As the new striker for Tripoli’s Al Ahli football club, Saadi was the only player to have his name on his shirt.
He was later appointed captain of the Libyan national squad, and referees were told under pain of death to award him favourable decisions.
Later Colonel Gaddafi pumped millions into Italian football club Perugia on the condition that Saadi would have a starring role.
Saadi Gaddafi was extradited to Libya last year, where guards photographed him having his hair and beard shaved off
But Saadi failed a drugs test after his first game for Perugia in 2003 and was banned.
A newspaper report of his only match in Italy stated that ‘even at twice his current speed he would still be twice as slow as slow itself’.
Another said he was ‘the worst player to ever appear on a football pitch’.

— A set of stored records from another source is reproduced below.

-- pv_equiv track=rewrite | github.com/Vyxal/Vyxal | vyxal/interpreter.py | split_on_words
-- ===== SOURCE A (Python) =====
-- import string
--
-- def split_on_words(item):
--     parts = []
--     word = ""
--
--     for char in item:
--         if char not in string.ascii_letters:
--             if word:
--                 parts.append(word)
--             word = ""
--             parts.append(char)
--         else:
--             word += char
--
--     if word:
--         parts.append(word)
--     return parts
-- ===== SOURCE B (Python) =====
-- def split_on_words(item):
--     parts = []
--     i = 0
--     n = len(item)
--     while i < n:
--         c = item[i]
--         if ('A' <= c <= 'Z') or ('a' <= c <= 'z'):
--             j = i + 1
--             while j < n:
--                 d = item[j]
--                 if ('A' <= d <= 'Z') or ('a' <= d <= 'z'):
--                     j += 1
--                 else:
--                     break
--             parts.append(item[i:j])
--             i = j
--         else:
--             parts.append(c)
--             i += 1
--     return parts
-- ===== Notes on version B (the rewrite author's own statement) =====
-- stated objective: alternative
-- what changed: Replaced A's per-character state machine (current-word accumulator with flush on non-letter and a trailing flush) by a chunking scan: at each position either slice out the whole maximal letter run at once or emit the single non-letter, so no word accumulator or final flush exists.
import Mathlib
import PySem

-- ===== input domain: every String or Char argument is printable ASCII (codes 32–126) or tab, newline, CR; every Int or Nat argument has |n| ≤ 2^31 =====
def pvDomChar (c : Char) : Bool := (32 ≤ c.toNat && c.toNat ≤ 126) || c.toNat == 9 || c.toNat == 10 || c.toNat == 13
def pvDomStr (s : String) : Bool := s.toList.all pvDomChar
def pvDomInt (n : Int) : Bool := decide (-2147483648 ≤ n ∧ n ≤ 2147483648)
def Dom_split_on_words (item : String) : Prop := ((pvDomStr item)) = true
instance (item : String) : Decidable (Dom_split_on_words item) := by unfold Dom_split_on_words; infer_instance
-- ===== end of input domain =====

-- B replaces A's accumulator state machine by slicing out each maximal letter run at once (alternative decomposition, same cost).

-- ===== PORT A =====
-- 'char in string.ascii_letters' : exactly the 52 ASCII letters
def pvLetter (c : Char) : Bool := ('A' ≤ c && c ≤ 'Z') || ('a' ≤ c && c ≤ 'z')

-- one step of A's for-loop; state = (parts, word), word kept as List Char (Python string built by +=)
def pvStepA (pw : List String × List Char) (char : Char) : List String × List Char :=
  if !pvLetter char then
    ((if pw.2 ≠ [] then pw.1 ++ [String.mk pw.2] else pw.1) ++ [String.mk [char]], [])
  else
    (pw.1, pw.2 ++ [char])

def split_on_words (item : String) : List String :=
  let st := item.toList.foldl pvStepA ([], [])
  if st.2 ≠ [] then st.1 ++ [String.mk st.2] else st.1

-- ===== PORT B =====
-- B's while-loop: at a letter, slice the whole maximal run (inner j-scan = takeWhile/dropWhile); else emit the single char
def pvGoB : List Char → List String
  | [] => []
  | c :: cs =>
    if pvLetter c then
      String.mk (c :: cs.takeWhile pvLetter) :: pvGoB (cs.dropWhile pvLetter)
    else
      String.mk [c] :: pvGoB cs
termination_by l => l.length
decreasing_by
  · simpa using Nat.lt_succ_of_le (List.length_dropWhile_le _ _)
  · simp

def split_on_words_alt (item : String) : List String := pvGoB item.toList

-- ===== PRECONDITION & SPEC =====
def Spec_split_on_words (item : String) (out : List String) : Prop := out = split_on_words_alt item
instance (item : String) (out : List String) : Decidable (Spec_split_on_words item out) := by unfold Spec_split_on_words; infer_instance

-- ===== CLAIM (what is proved, stated in full; the proofs are below) =====
def Claim_equal_split_on_words : Prop := ∀ (item : String), Dom_split_on_words item → Spec_split_on_words item (split_on_words item)

-- ===== LEMMAS AND PROOFS =====

def pvFlush (st : List String × List Char) : List String :=
  if st.2 ≠ [] then st.1 ++ [String.mk st.2] else st.1

lemma pvStepA_letter (p : List String) (w : List Char) (c : Char) (h : pvLetter c = true) :
    pvStepA (p, w) c = (p, w ++ [c]) := by simp [pvStepA, h]

lemma pvStepA_non (p : List String) (w : List Char) (c : Char) (h : pvLetter c = false) :
    pvStepA (p, w) c = (p ++ ((if w ≠ [] then [String.mk w] else []) ++ [String.mk [c]]), []) := by
  by_cases hw : w = [] <;> simp [pvStepA, h, hw]

lemma pvFoldA_acc (cs : List Char) : ∀ (p : List String) (w : List Char),
    cs.foldl pvStepA (p, w) = (p ++ (cs.foldl pvStepA ([], w)).1, (cs.foldl pvStepA ([], w)).2) := by
  induction cs with
  | nil => intro p w; simp
  | cons c cs ih =>
    intro p w
    simp only [List.foldl_cons]
    cases h : pvLetter c
    · rw [pvStepA_non p w c h, pvStepA_non [] w c h, ih, List.nil_append,
        ih ((if w ≠ [] then [String.mk w] else []) ++ [String.mk [c]])]
      simp
    · rw [pvStepA_letter p w c h, pvStepA_letter [] w c h, ih]

lemma pvFlush_acc (cs : List Char) (p : List String) (w : List Char) :
    pvFlush (cs.foldl pvStepA (p, w)) = p ++ pvFlush (cs.foldl pvStepA ([], w)) := by
  rw [pvFoldA_acc]
  unfold pvFlush
  by_cases hr : (cs.foldl pvStepA ([], w)).2 = [] <;> simp [hr]

lemma pvGoB_chunk (cs : List Char) :
    (if cs.takeWhile pvLetter = [] then [] else [String.mk (cs.takeWhile pvLetter)])
      ++ pvGoB (cs.dropWhile pvLetter) = pvGoB cs := by
  cases cs with
  | nil => simp [pvGoB]
  | cons c cs =>
    cases hc : pvLetter c
    · simp [List.takeWhile_cons, List.dropWhile_cons, hc]
    · simp [pvGoB, List.takeWhile_cons, List.dropWhile_cons, hc]

lemma pvMain (cs : List Char) : ∀ (w : List Char),
    pvFlush (cs.foldl pvStepA ([], w)) =
      (if w ++ cs.takeWhile pvLetter = [] then [] else [String.mk (w ++ cs.takeWhile pvLetter)])
        ++ pvGoB (cs.dropWhile pvLetter) := by
  induction cs with
  | nil =>
    intro w
    by_cases hw : w = [] <;> simp [pvFlush, pvGoB, hw]
  | cons c cs ih =>
    intro w
    cases h : pvLetter c
    · rw [List.foldl_cons, pvStepA_non [] w c h, List.nil_append, pvFlush_acc,
        ih [], List.nil_append, pvGoB_chunk]
      simp only [List.takeWhile_cons, List.dropWhile_cons, h, Bool.false_eq_true,
        if_false, List.append_nil]
      rw [pvGoB]
      simp only [h, Bool.false_eq_true, if_false]
      by_cases hw : w = [] <;> simp [hw]
    · rw [List.foldl_cons, pvStepA_letter [] w c h, ih (w ++ [c])]
      simp only [List.takeWhile_cons, List.dropWhile_cons, h, if_true]
      simp

-- ===== VERDICT (by name: the statement is the Claim_ definition above) =====
theorem split_on_words_spec : Claim_equal_split_on_words := by
  intro item _
  show split_on_words item = split_on_words_alt item
  unfold split_on_words split_on_words_alt
  have h := pvMain item.toList []
  simp only [List.nil_append] at h
  show pvFlush (item.toList.foldl pvStepA ([], [])) = pvGoB item.toList
  rw [h, pvGoB_chunk]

Outside of football Saadi enjoyed a frenzy of parties, orgies and drug-taking, becoming known as a cocaine user and heavy drinker.

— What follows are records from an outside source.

-- pv_equiv track=rewrite | github.com/dice-group/hashing-the-hypertrie-eval | scripts/0_preprocess/prepare_parsed_results_data.py | transform_id
-- ===== SOURCE A (Python) =====
-- from typing import List, Optional
--
-- def transform_id(id: int, dataset: str, triplestore: str) -> Optional[int]:
--     if ((triplestore == "fuseki" and dataset == 'wikidata-2020-11-11') or
--             (triplestore == "fuseki-ltj")):
--         return id
--     else:
--         excluded_queries = {
--             "swdf": [],
--             "dbpedia2015": [24, 33, 86, 91, 99, 103, 295],
--             "watdiv10000": [],
--             'wikidata-2020-11-11': [109, 235, 365, 451, 466],
--         }
--         assert dataset in excluded_queries
--         excludes = excluded_queries[dataset]
--         offset = 0
--         for exclude in excludes:
--             if id < exclude:
--                 break
--             elif id == exclude:
--                 return None
--             else:
--                 offset += 1
--         return id - offset
-- ===== SOURCE B (Python) =====
-- from typing import List, Optional
--
-- EXCLUDED_QUERIES = {
--     "swdf": [],
--     "dbpedia2015": [24, 33, 86, 91, 99, 103, 295],
--     "watdiv10000": [],
--     'wikidata-2020-11-11': [109, 235, 365, 451, 466],
-- }
--
-- def transform_id(id: int, dataset: str, triplestore: str) -> Optional[int]:
--     if ((triplestore == "fuseki" and dataset == 'wikidata-2020-11-11') or
--             (triplestore == "fuseki-ltj")):
--         return id
--     assert dataset in EXCLUDED_QUERIES
--     excludes = EXCLUDED_QUERIES[dataset]
--     # binary search (bisect_left): lo = number of excluded ids < id
--     lo, hi = 0, len(excludes)
--     while lo < hi:
--         mid = (lo + hi) // 2
--         if excludes[mid] < id:
--             lo = mid + 1
--         else:
--             hi = mid
--     if lo < len(excludes) and excludes[lo] == id:
--         return None
--     return id - lo
-- ===== Notes on version B (the rewrite author's own statement) =====
-- stated objective: idiomatic
-- what changed: The linear accumulate-offset-with-break scan over the excluded-query list is replaced by a binary search (bisect_left): lo directly counts the excluded ids below id, then one indexed comparison decides the None case.
import Mathlib
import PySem

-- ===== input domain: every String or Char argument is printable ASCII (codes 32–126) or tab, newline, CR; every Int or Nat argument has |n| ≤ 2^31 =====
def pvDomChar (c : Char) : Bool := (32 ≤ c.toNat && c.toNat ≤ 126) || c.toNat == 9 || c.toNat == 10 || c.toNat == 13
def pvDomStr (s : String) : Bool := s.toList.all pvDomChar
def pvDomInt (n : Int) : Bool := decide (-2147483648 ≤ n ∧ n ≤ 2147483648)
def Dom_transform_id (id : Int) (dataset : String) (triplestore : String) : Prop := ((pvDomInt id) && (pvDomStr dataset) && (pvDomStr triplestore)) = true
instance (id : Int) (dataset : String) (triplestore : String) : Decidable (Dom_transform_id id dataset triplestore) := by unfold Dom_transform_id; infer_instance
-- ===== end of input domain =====

-- B replaces A's linear accumulate-offset scan of the excluded-query list by a hand-written
-- binary search (bisect_left): lo counts the excluded ids below id; equal wherever A returns
-- (Pre_ excludes datasets outside the dict without the fast path, where A raises AssertionError).


-- ===== PORT A =====
-- the excluded_queries dict literal (shared module constant of A and B)
def pvExcluded : PySem.Dict String (List Int) :=
  (((PySem.Dict.empty.insert "swdf" []).insert "dbpedia2015" [24, 33, 86, 91, 99, 103, 295]).insert
      "watdiv10000" []).insert "wikidata-2020-11-11" [109, 235, 365, 451, 466]

-- A's for-loop: offset accumulator, break on id < exclude, early return None on id == exclude
def pvLoopA (id : Int) : List Int → Int → Option Int
  | [], offset => some (id - offset)
  | exclude :: rest, offset =>
    if id < exclude then some (id - offset)
    else if id = exclude then none
    else pvLoopA id rest (offset + 1)

def transform_id (id : Int) (dataset : String) (triplestore : String) : Option Int :=
  if (triplestore == "fuseki" && dataset == "wikidata-2020-11-11") || triplestore == "fuseki-ltj" then
    some id
  else
    match pvExcluded.get? dataset with
    | none => none  -- here Python's assert raises AssertionError; excluded by Pre_
    | some excludes => pvLoopA id excludes 0

-- ===== PORT B =====
-- B's hand-written bisect_left while-loop (lo, hi shrink until lo = hi)
def pvBisectB (excludes : List Int) (id : Int) (lo hi : Nat) : Nat :=
  if lo < hi then
    let mid := (lo + hi) / 2
    if excludes.getD mid 0 < id then pvBisectB excludes id (mid + 1) hi
    else pvBisectB excludes id lo mid
  else lo
termination_by hi - lo
decreasing_by all_goals omega

def transform_id_alt (id : Int) (dataset : String) (triplestore : String) : Option Int :=
  if (triplestore == "fuseki" && dataset == "wikidata-2020-11-11") || triplestore == "fuseki-ltj" then
    some id
  else
    match pvExcluded.get? dataset with
    | none => none  -- here Python's assert raises AssertionError; excluded by Pre_
    | some excludes =>
      let lo := pvBisectB excludes id 0 excludes.length
      if lo < excludes.length ∧ excludes.getD lo 0 = id then none
      else some (id - (lo : Int))

-- ===== PRECONDITION & SPEC =====
-- Pre_ excludes exactly the inputs on which A's assert fails (dataset not a key of the
-- excluded_queries dict and the fast-path guard false): there A raises AssertionError.
def Pre_transform_id (id : Int) (dataset : String) (triplestore : String) : Prop :=
  ((triplestore == "fuseki" && dataset == "wikidata-2020-11-11") || triplestore == "fuseki-ltj") = true ∨
  dataset = "swdf" ∨ dataset = "dbpedia2015" ∨ dataset = "watdiv10000" ∨ dataset = "wikidata-2020-11-11"
instance (id : Int) (dataset : String) (triplestore : String) : Decidable (Pre_transform_id id dataset triplestore) := by
  unfold Pre_transform_id; infer_instance

def pvWitness_transform_id : Int × String × String := (100, "dbpedia2015", "tentris")

def Spec_transform_id (id : Int) (dataset : String) (triplestore : String) (out : Option Int) : Prop := out = transform_id_alt id dataset triplestore
instance (id : Int) (dataset : String) (triplestore : String) (out : Option Int) : Decidable (Spec_transform_id id dataset triplestore out) := by unfold Spec_transform_id; infer_instance

-- ===== CLAIM (what is proved, stated in full; the proofs are below) =====
def Claim_equal_transform_id : Prop := ∀ (id : Int) (dataset : String) (triplestore : String), Dom_transform_id id dataset triplestore → Pre_transform_id id dataset triplestore → Spec_transform_id id dataset triplestore (transform_id id dataset triplestore)

-- ===== LEMMAS AND PROOFS =====
-- prefix property of countP on a strictly sorted list
lemma pv_count_iff (id : Int) (xs : List Int) (hs : xs.Pairwise (· < ·)) :
    ∀ k (hk : k < xs.length), (xs[k] < id ↔ k < xs.countP (fun e => decide (e < id))) := by
  induction xs with
  | nil => intro k hk; simp at hk
  | cons x rest ih =>
    rcases List.pairwise_cons.mp hs with ⟨hx, hrest⟩
    intro k hk
    cases k with
    | zero =>
      simp only [List.getElem_cons_zero, List.countP_cons]
      constructor
      · intro h; split_ifs with hp
        · omega
        · simp [h] at hp
      · intro h
        by_cases hxid : x < id
        · exact hxid
        · exfalso
          have h0 : rest.countP (fun e => decide (e < id)) = 0 := by
            rw [List.countP_eq_zero]
            intro a ha
            have := hx a ha
            simpa using (show ¬ a < id by omega)
          simp [hxid, h0] at h
    | succ k =>
      simp only [List.getElem_cons_succ, List.countP_cons]
      have hk' : k < rest.length := by simpa using hk
      rw [ih hrest k hk']
      by_cases hxid : x < id
      · simp [hxid]
      · have h0 : rest.countP (fun e => decide (e < id)) = 0 := by
          rw [List.countP_eq_zero]
          intro a ha
          have := hx a ha
          simpa using (show ¬ a < id by omega)
        simp [hxid, h0]

lemma pv_bisect_eq (id : Int) (xs : List Int) (hs : xs.Pairwise (· < ·)) :
    ∀ n lo hi, hi - lo ≤ n → lo ≤ xs.countP (fun e => decide (e < id)) →
      xs.countP (fun e => decide (e < id)) ≤ hi → hi ≤ xs.length →
      pvBisectB xs id lo hi = xs.countP (fun e => decide (e < id)) := by
  intro n
  induction n with
  | zero => intro lo hi h1 h2 h3 h4; rw [pvBisectB]; rw [if_neg (by omega)]; omega
  | succ n ih =>
    intro lo hi h1 h2 h3 h4
    rw [pvBisectB]
    by_cases hlh : lo < hi
    · rw [if_pos hlh]
      have hmid : (lo + hi) / 2 < xs.length := by omega
      have hget : xs.getD ((lo + hi) / 2) 0 = xs[(lo + hi) / 2] := List.getD_eq_getElem xs 0 hmid
      by_cases hc : xs.getD ((lo + hi) / 2) 0 < id
      · rw [if_pos hc]
        have := (pv_count_iff id xs hs _ hmid).mp (hget ▸ hc)
        exact ih _ _ (by omega) (by omega) h3 h4
      · rw [if_neg hc]
        have := (pv_count_iff id xs hs _ hmid).not.mp (hget ▸ hc)
        exact ih _ _ (by omega) h2 (by omega) (by omega)
    · rw [if_neg hlh]; omega

lemma pv_loop_eq (id : Int) (xs : List Int) (hs : xs.Pairwise (· < ·)) :
    ∀ offset : Int, pvLoopA id xs offset =
      if id ∈ xs then none
      else some (id - offset - (xs.countP (fun e => decide (e < id)) : Int)) := by
  induction xs with
  | nil => intro offset; simp [pvLoopA]
  | cons x rest ih =>
    rcases List.pairwise_cons.mp hs with ⟨hx, hrest⟩
    intro offset
    rw [pvLoopA]
    by_cases h1 : id < x
    · rw [if_pos h1]
      have hnm : id ∉ x :: rest := by
        intro hm
        rcases List.mem_cons.mp hm with h | h
        · omega
        · have := hx id h; omega
      have h0 : (x :: rest).countP (fun e => decide (e < id)) = 0 := by
        rw [List.countP_eq_zero]
        intro a ha
        rcases List.mem_cons.mp ha with h | h
        · simp; omega
        · have := hx a h; simp; omega
      simp [hnm, h0]
    · rw [if_neg h1]
      by_cases h2 : id = x
      · simp [h2]
      · rw [if_neg h2]
        rw [ih hrest (offset + 1)]
        have hxlt : x < id := by omega
        have hmem : (id ∈ x :: rest) = (id ∈ rest) := by simp [List.mem_cons, h2]
        rw [List.countP_cons]
        simp only [hxlt, decide_true, if_pos, hmem]
        split_ifs with h
        · rfl
        · congr 1; push_cast; ring

lemma pv_post_iff (id : Int) (xs : List Int) (hs : xs.Pairwise (· < ·)) :
    (xs.countP (fun e => decide (e < id)) < xs.length ∧
      xs.getD (xs.countP (fun e => decide (e < id))) 0 = id) ↔ id ∈ xs := by
  set c := xs.countP (fun e => decide (e < id)) with hc
  constructor
  · rintro ⟨h1, h2⟩
    rw [List.getD_eq_getElem xs 0 h1] at h2
    exact h2 ▸ List.getElem_mem h1
  · intro hm
    rcases List.getElem_of_mem hm with ⟨k, hk, hke⟩
    have hnk : ¬ xs[k] < id := by omega
    have hck : c ≤ k := by
      have := (pv_count_iff id xs hs k hk).not.mp hnk
      omega
    have hcl : c < xs.length := by omega
    have hgec : ¬ xs[c] < id := by
      have := (pv_count_iff id xs hs c hcl).not.mpr (by omega)
      exact this
    by_cases hck2 : c = k
    · subst hck2
      exact ⟨hcl, by rw [List.getD_eq_getElem xs 0 hcl]; omega⟩
    · exfalso
      have hlt : xs[c] < xs[k] := (List.pairwise_iff_getElem.mp hs) c k hcl hk (by omega)
      omega

lemma pv_agree (id : Int) (xs : List Int) (hs : xs.Pairwise (· < ·)) :
    pvLoopA id xs 0 =
      (let lo := pvBisectB xs id 0 xs.length
       if lo < xs.length ∧ xs.getD lo 0 = id then none
       else some (id - (lo : Int))) := by
  have hb : pvBisectB xs id 0 xs.length = xs.countP (fun e => decide (e < id)) :=
    pv_bisect_eq id xs hs xs.length 0 xs.length (by omega) (by omega)
      (List.countP_le_length) (le_refl _)
  rw [pv_loop_eq id xs hs 0]
  simp only [hb]
  simp only [pv_post_iff id xs hs]
  split_ifs with h1
  · rfl
  · congr 1; ring

-- ===== VERDICT (by name: the statement is the Claim_ definition above) =====
theorem transform_id_spec : Claim_equal_transform_id := by
  intro id dataset ts _ hpre
  unfold Spec_transform_id transform_id transform_id_alt
  by_cases hg : ((ts == "fuseki" && dataset == "wikidata-2020-11-11") || ts == "fuseki-ltj") = true
  · rw [if_pos hg, if_pos hg]
  · rw [if_neg hg, if_neg hg]
    have hd : dataset = "swdf" ∨ dataset = "dbpedia2015" ∨ dataset = "watdiv10000" ∨
        dataset = "wikidata-2020-11-11" := by
      rcases hpre with h | h; · exact absurd h hg
      exact h
    rcases hd with h | h | h | h <;> subst h <;>
      simpa [pvExcluded, PySem.Dict.get?, PySem.Dict.insert, PySem.Dict.empty] using
        pv_agree id _ (by decide)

In February 2011 he is accused of issuing orders for a crackdown on protesters in Libya, which led to the uprising against his father's rule.

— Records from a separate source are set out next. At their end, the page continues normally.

def matches_map (s : String) (k : Int) (d : Int) : List (String × Int) :=
  let k_mers := pyKmerList k.toNat
  let count_map : PySem.Dict (List Char) Int :=
    k_mers.foldl (fun cm k_mer =>
      (PySem.List.pyRange 0 (PySem.Str.len s - k + 1) 1).foldl (fun cm i =>
        if matchesA s.toList k_mer d i then
          if cm.contains k_mer then cm.insert k_mer (cm.getD k_mer 0 + 1)
          else cm.insert k_mer 1
        else cm) cm) PySem.Dict.empty
  count_map.items.map (fun p => (String.ofList p.1, p.2))

-- ===== PORT B =====
-- all ACGT strings of len(t) within hamming distance d of t
def neighborsB : List Char → Int → List (List Char)
  | t, d =>
    if d < 0 then []
    else
      match t with
      | [] => [[]]
      | c0 :: rest =>
        (['A','C','G','T'].map (fun c =>
          (neighborsB rest (d - (if c == c0 then 0 else 1))).map (fun tail => c :: tail))).flatten

def matches_map_alt (s : String) (k : Int) (d : Int) : List (String × Int) :=
  let counts : PySem.Dict (List Char) Int :=
    (PySem.List.pyRange 0 (PySem.Str.len s - k + 1) 1).foldl (fun cm i =>
      (neighborsB (PySem.List.slice s.toList (some i) (some (i + k))) d).foldl
        (fun cm u => cm.insert u (cm.getD u 0 + 1)) cm) PySem.Dict.empty
  (PySem.List.sorted counts.keys (fun u => u) false).map (fun u => (String.ofList u, counts.getD u 0))

-- ===== PRECONDITION & SPEC =====
-- Pre_ excludes k < 0, on which Python A raises ValueError (product(..., repeat=k)).
def Pre_matches_map (s : String) (k : Int) (d : Int) : Prop := 0 ≤ k
instance (s : String) (k : Int) (d : Int) : Decidable (Pre_matches_map s k d) := by unfold Pre_matches_map; infer_instance
def pvWitness_matches_map : String × Int × Int := ("AC", 1, 0)

def Spec_matches_map (s : String) (k : Int) (d : Int) (out : List (String × Int)) : Prop := out = matches_map_alt s k d
instance (s : String) (k : Int) (d : Int) (out : List (String × Int)) : Decidable (Spec_matches_map s k d out) := by unfold Spec_matches_map; infer_instance

-- ===== CLAIM (what is proved, stated in full; the proofs are below) =====
def Claim_equal_matches_map : Prop := ∀ (s : String) (k : Int) (d : Int), Dom_matches_map s k d → Pre_matches_map s k d → Spec_matches_map s k d (matches_map s k d)

-- ===== LEMMAS AND PROOFS =====

theorem foldInc (u : List Char) (p : Int → Bool) (r : List Int) :
    ∀ (cm : PySem.Dict (List Char) Int),
    r.foldl (fun cm i => if p i then cm.insert u (cm.getD u 0 + 1) else cm) cm
      = if r.countP p = 0 then cm else cm.insert u (cm.getD u 0 + (r.countP p : Int)) := by
  induction r with
  | nil => intro cm; simp
  | cons i r ih =>
    intro cm
    by_cases hp : p i
    · simp only [List.foldl_cons, hp, if_true, List.countP_cons]
      rw [ih]
      by_cases hc : r.countP p = 0
      · rw [hc]; simp [hp]
      · have h2 : ¬ (r.countP p + (if p i = true then 1 else 0) = 0) := by simp [hp]
        simp only [hc, if_false, PySem.Dict.getD_insert_self, PySem.Dict.insert_insert_self,
          h2, if_false, hp, if_true]
        congr 1
        push_cast
        ring
    · simp only [List.foldl_cons, hp, if_false, List.countP_cons]
      rw [ih]
      simp [hp]

theorem stepA_eq (u : List Char) (p : Int → Bool) :
    (fun (cm : PySem.Dict (List Char) Int) (i : Int) =>
      if p i then (if cm.contains u then cm.insert u (cm.getD u 0 + 1) else cm.insert u 1) else cm)
    = (fun cm i => if p i then cm.insert u (cm.getD u 0 + 1) else cm) := by
  funext cm i
  by_cases hp : p i
  · simp only [hp, if_true]
    by_cases hc : cm.contains u
    · simp [hc]
    · have : cm.getD u 0 = 0 := by
        rw [PySem.Dict.getD_of_not_contains]
        simpa using hc
      simp [hc, this]
  · simp [hp]
def mismN (u t : List Char) : Nat := (u.zip t).countP (fun p => p.1 != p.2)

theorem foldOuter (s : List Char) (d : Int) (r : List Int) (ks : List (List Char)) :
    ∀ (cm : PySem.Dict (List Char) Int), ks.Nodup → (∀ u ∈ ks, cm.contains u = false) →
    (ks.foldl (fun cm u => r.foldl (fun cm i =>
        if matchesA s u d i then
          (if cm.contains u then cm.insert u (cm.getD u 0 + 1) else cm.insert u 1)
        else cm) cm) cm).items
    = cm.items ++ ks.filterMap (fun u =>
        if r.countP (fun i => matchesA s u d i) = 0 then none
        else some (u, (r.countP (fun i => matchesA s u d i) : Int))) := by
  induction ks with
  | nil => intro cm _ _; simp
  | cons u ks ih =>
    intro cm hnd hfresh
    have hstep : (fun (cm : PySem.Dict (List Char) Int) (i : Int) =>
        if matchesA s u d i then
          (if cm.contains u then cm.insert u (cm.getD u 0 + 1) else cm.insert u 1)
        else cm) = (fun cm i => if matchesA s u d i then cm.insert u (cm.getD u 0 + 1) else cm) :=
      stepA_eq u _
    have hfu : cm.contains u = false := hfresh u (List.mem_cons_self ..)
    have hg0 : cm.getD u 0 = 0 := by rw [PySem.Dict.getD_of_not_contains]; simpa using hfu
    simp only [List.foldl_cons, hstep, foldInc]
    by_cases hc : r.countP (fun i => matchesA s u d i) = 0
    · rw [if_pos hc]
      rw [ih cm (by simp_all [List.nodup_cons]) (fun v hv => hfresh v (List.mem_cons_of_mem _ hv))]
      rw [List.filterMap_cons_none (by rw [if_pos hc])]
    · rw [if_neg hc, hg0]
      have hitems := PySem.Dict.items_insert_of_not_contains (d := cm) (k := u)
        (v := (0 + (r.countP (fun i => matchesA s u d i) : Int))) (by simpa using hfu)
      rw [ih _ (by simp_all [List.nodup_cons]) ?_]
      · rw [hitems]
        rw [List.filterMap_cons_some (by rw [if_neg hc])]
        simp
      · intro v hv
        rw [PySem.Dict.contains_insert]
        have : v ≠ u := by rintro rfl; exact (List.nodup_cons.mp hnd).1 hv
        simp [this, hfresh v (List.mem_cons_of_mem _ hv)]
theorem count_map_cons_cons (c x : Char) (v : List Char) (l : List (List Char)) :
    (l.map (c :: ·)).count (x :: v) = if x = c then l.count v else 0 := by
  by_cases h : x = c
  · subst h
    rw [if_pos rfl]
    exact List.count_map_of_injective l _ (fun a b hab => by simpa using hab) v
  · rw [if_neg h]
    rw [List.count_eq_zero]
    intro hm
    rcases List.mem_map.mp hm with ⟨w, _, hw⟩
    exact h ((List.cons.injEq c w x v).mp hw).1.symm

Later that year he fled the country, and had been held under house arrest in the Niger capital Niamey. He has been in pretrial detention since authorities in Niger extradited him to Libya in 2014.
Saadi, pictured left holding up his Perugia team shirt, and right taking part in his first training session with the club. One newspaper report described him as 'the worst player to ever appear on a football pitch'
Former Libyan dictator Colonel Muammar Gaddafi's (pictured) son was allegedly tortured in a Libyan prison
Another son of Colonel Gaddafi, Saif Gaddafi, and his hated spy chief Abdullah al-Senussi were sentenced to death in a Tripoli court last month for crimes against the Libyan people.
More than 30 associates of the tyrant were tried for suppressing peaceful protests during the 2011 uprisings which deposed the dictator.
Saif is being held by a former rebel group from the town of Zintan, Libya, which refuses to hand him over to the authorities in Tripoli.
Al-Senussi has previously been linked to the 1988 Lockerbie bombing. And in 1999 he was convicted in absentia in France for his role in the bombing of an airliner over Niger ten years earlier.
However, for ordinary Libyans, his name will always be associated with the 1996 massacre of 1,200 inmates at Tripoli’s Abu Salim prison.
Since the 2011 fall of Colonel Gaddafi, Libya has slipped deeper into chaos with two rival governments and the armed factions that back them fighting for control. Islamist militants have gained ground during the period of lawlessness.
Saif Gaddafi, son of late Libyan leader Muammar Gaddafi, attends a hearing behind bars in a courtroom in Zintan, Libya in May
Amal Clooney – the barrister and glamorous wife of Hollywood actor George Clooney – has made an 11th-hour bid to save Saif and al-Senussi.
Mrs Clooney’s legal chambers represent the pair, and have argued that they should be put on trial in the Hague.
She has played a leading role in the bid for the spy chief to have his case heard by judges from the International Criminal Court – where there is no death penalty.
On August 1, her London chambers Doughty Street described the Libya trial as a travesty of justice and called on the United Nations to halt the executions. Gaddafi and al-Senussi have been told they will be killed by firing squad.
Lead counsel Ben Emmerson QC – speaking on behalf of the legal team acting in the case – said the two cases were closely linked as legal arguments centred on the failure of Libyan courts to hold a fair trial.
He said: ‘The trial has been conducted in an atmosphere of extreme fear, insecurity and intimidation in which judicial officers and defence lawyers have been threatened and physically attacked.’
He added: ‘As his international lawyers, we have been repeatedly denied access to him [al-Senussi] – this is an outrage and reveals the true depravity of the Libyan justice system.
'It has descended to the lowest levels imaginable. We call on the Security Council and the whole international community to end this grave injustice and take all steps to overturn the death sentence immediately and uphold international human rights standards.’